#### EXERCISE INPUT
-- pv_equiv track=rewrite | github.com/sandlerj/tickTack | minimaxCaching.py | getTransforms
-- ===== SOURCE A (Python) =====
-- import copy
--
-- def rotate2DArray(A):
--   oldNumRows = len(A)
--   oldNumCols = len(A[0])
--   newNumRows = oldNumCols
--   newNumCols = oldNumRows
--   result = [[None for col in range(newNumCols)] for row in range(newNumRows)]
--   for row in range(oldNumRows):
--     for col in range(oldNumCols):
--       newRow = col
--       newCol = newNumCols - (row + 1)
--       result[newRow][newCol] = A[row][col]
--   return result
--
-- def mirror2DArray(A, axis):
--   numRows = len(A)
--   numCols = len(A[0])
--   result = [[None for col in range(numCols)] for row in range(numRows)]
--   if (axis not in {0,1}):
--     raise Exception('must define axis (see help(mirror2DArray)')
--   for row in range(numRows):
--     for col in range(numCols):
--       if axis == 0:
--         newRow = numRows - (row + 1)
--         newCol = col
--       if axis == 1:
--         newRow = row
--         newCol = numCols - (col + 1)
--       result[newRow][newCol] = A[row][col]
--   return result
--
-- def getTransforms(board):
--   tmpBoard = copy.deepcopy(board)
--   transforms = [tmpBoard]
--   for _ in range(3):
--     tmpBoard = rotate2DArray(tmpBoard)
--     transforms.append(tmpBoard)
--   mirror = mirror2DArray(tmpBoard, 1)
--   transforms.append(mirror)
--   for _ in range(3):
--     mirror = rotate2DArray(mirror)
--     transforms.append(mirror)
--   return transforms
-- ===== SOURCE B (Python) =====
-- def getTransforms(board):
--     # Copy every cell exactly once into a base grid, then build each of the
--     # 8 dihedral transforms independently by a direct index map into base.
--     base = [list(row) for row in board]
--     n = len(board)
--     m = len(board[0])
--
--     def build(R, C, f):
--         return [[base[f(i, j)[0]][f(i, j)[1]] for j in range(C)] for i in range(R)]
--
--     return [
--         base,
--         build(m, n, lambda i, j: (n - 1 - j, i)),          # rot 90 cw
--         build(n, m, lambda i, j: (n - 1 - i, m - 1 - j)),  # rot 180
--         build(m, n, lambda i, j: (j, m - 1 - i)),          # rot 270 cw
--         build(m, n, lambda i, j: (n - 1 - j, m - 1 - i)),  # mirror of rot 270
--         build(n, m, lambda i, j: (n - 1 - i, j)),          # and its rotations
--         build(m, n, lambda i, j: (j, i)),
--         build(n, m, lambda i, j: (i, m - 1 - j)),
--     ]
-- ===== Notes on version B (the rewrite author's own statement) =====
-- stated objective: alternative
-- what changed: Instead of chaining rotate-after-rotate and mirror (each pass allocating and filling an intermediate None-grid by destination-index assignment), B copies the board once and builds each of the 8 dihedral transforms independently from precomputed direct coordinate maps into that base grid.
import Mathlib
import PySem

#### WHAT IS BEING ASKED
Go through the listing above and write out exactly the lines starting with the one holding "# rot 270 cw" and running through the one holding "lambda i, j: (i, m", ends included, and no others.

#### COMPLETED TASK
--         build(m, n, lambda i, j: (j, m - 1 - i)),          # rot 270 cw
--         build(m, n, lambda i, j: (n - 1 - j, m - 1 - i)),  # mirror of rot 270
--         build(n, m, lambda i, j: (n - 1 - i, j)),          # and its rotations
--         build(m, n, lambda i, j: (j, i)),
--         build(n, m, lambda i, j: (i, m - 1 - j)),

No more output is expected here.